/---
-- pv_equiv track=rewrite | github.com/Erkezh/studypoint-edu | backend/app/services/practice_service.py | _level_search_order
-- ===== SOURCE A (Python) =====
-- def _level_search_order(difficulty: int) -> list[int]:
--     difficulty = max(1, min(5, difficulty))
--     order = [difficulty]
--     for delta in range(1, 5):
--         hi = difficulty + delta
--         lo = difficulty - delta
--         if hi <= 5:
--             order.append(hi)
--         if lo >= 1:
--             order.append(lo)
--     return order
-- ===== SOURCE B (Python) =====
-- def _level_search_order(difficulty: int) -> list[int]:
--     difficulty = max(1, min(5, difficulty))
--     # order all five levels by distance from difficulty, higher level first on ties
--     return sorted(range(1, 6), key=lambda x: abs(x - difficulty) * 8 - x)
-- ===== Notes on version B (the rewrite author's own statement) =====
-- stated objective: simpler
-- what changed: Replaces the two-sided delta-expansion loop with bound checks by a single sort of the fixed range of levels under a key that orders by distance from the clamped difficulty with the higher level winning ties.
import Mathlib
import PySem

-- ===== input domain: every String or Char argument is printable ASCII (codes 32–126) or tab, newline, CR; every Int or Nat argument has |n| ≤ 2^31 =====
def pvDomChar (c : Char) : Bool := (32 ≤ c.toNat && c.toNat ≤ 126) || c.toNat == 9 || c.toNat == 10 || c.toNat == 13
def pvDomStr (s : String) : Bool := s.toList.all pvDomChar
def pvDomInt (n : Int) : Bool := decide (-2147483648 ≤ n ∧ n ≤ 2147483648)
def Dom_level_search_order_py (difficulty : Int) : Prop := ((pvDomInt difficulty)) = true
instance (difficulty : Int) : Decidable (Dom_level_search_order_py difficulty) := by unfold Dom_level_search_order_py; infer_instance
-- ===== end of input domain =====

-- B replaces A's outward delta-expansion loop by one sort of the fixed range 1..5
-- keyed by distance from the clamped difficulty (higher level first on ties): simpler.

-- ===== PORT A =====
def level_search_order_py (difficulty : Int) : List Int :=
  let d := max 1 (min 5 difficulty)
  (PySem.List.pyRange 1 5 1).foldl (fun order delta =>
    let hi := d + delta
    let lo := d - delta
    let order := if hi ≤ 5 then order ++ [hi] else order
    if 1 ≤ lo then order ++ [lo] else order) [d]

-- ===== PORT B =====
def level_search_order_py_alt (difficulty : Int) : List Int :=
  let d := max 1 (min 5 difficulty)
  PySem.List.sorted (PySem.List.pyRange 1 6 1) (fun x => (x - d).natAbs * 8 - x) false

-- ===== PRECONDITION & SPEC =====
def Spec_level_search_order_py (difficulty : Int) (out : List Int) : Prop := out = level_search_order_py_alt difficulty
instance (difficulty : Int) (out : List Int) : Decidable (Spec_level_search_order_py difficulty out) := by unfold Spec_level_search_order_py; infer_instance

-- ===== CLAIM (what is proved, stated in full; the proofs are below) =====
def Claim_equal_level_search_order_py : Prop := ∀ (difficulty : Int), Dom_level_search_order_py difficulty → Spec_level_search_order_py difficulty (level_search_order_py difficulty)

-- ===== LEMMAS AND PROOFS =====

-- Both ports depend on the input only through the clamp max 1 (min 5 difficulty),
-- which lies in [1,5]; the claim then reduces to five closed checks.
theorem level_search_order_py_clamped (d : Int) (h : d = max 1 (min 5 d)) :
    level_search_order_py d = level_search_order_py_alt d := by
  unfold level_search_order_py level_search_order_py_alt
  rw [← h]
  have h5 : d ≤ 5 := by omega
  have h1 : 1 ≤ d := by omega
  interval_cases d <;> decide

-- ===== VERDICT (by name: the statement is the Claim_ definition above) =====
theorem level_search_order_py_spec : Claim_equal_level_search_order_py := by
  unfold Claim_equal_level_search_order_py
  intro d _
  unfold Spec_level_search_order_py
  have key : ∀ c : Int, c = max 1 (min 5 d) →
      level_search_order_py d = level_search_order_py_alt d := by
    intro c hc
    have hcc : max 1 (min 5 c) = max 1 (min 5 d) := by omega
    have hA : level_search_order_py d = level_search_order_py c := by
      unfold level_search_order_py; rw [hcc]
    have hB : level_search_order_py_alt d = level_search_order_py_alt c := by
      unfold level_search_order_py_alt; rw [hcc]
    rw [hA, hB]
    exact level_search_order_py_clamped c (by omega)
  exact key _ rfl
\---
▶ WHAT IS BEING ASKED: Having found the line with "have key : ∀ c : Int, c = max 1 (min 5 d) →" in the listing above, transcribe it and every line after it to the end, exactly, with no additions.

▶ WORKED SOLUTION:
  have key : ∀ c : Int, c = max 1 (min 5 d) →
      level_search_order_py d = level_search_order_py_alt d := by
    intro c hc
    have hcc : max 1 (min 5 c) = max 1 (min 5 d) := by omega
    have hA : level_search_order_py d = level_search_order_py c := by
      unfold level_search_order_py; rw [hcc]
    have hB : level_search_order_py_alt d = level_search_order_py_alt c := by
      unfold level_search_order_py_alt; rw [hcc]
    rw [hA, hB]
    exact level_search_order_py_clamped c (by omega)
  exact key _ rfl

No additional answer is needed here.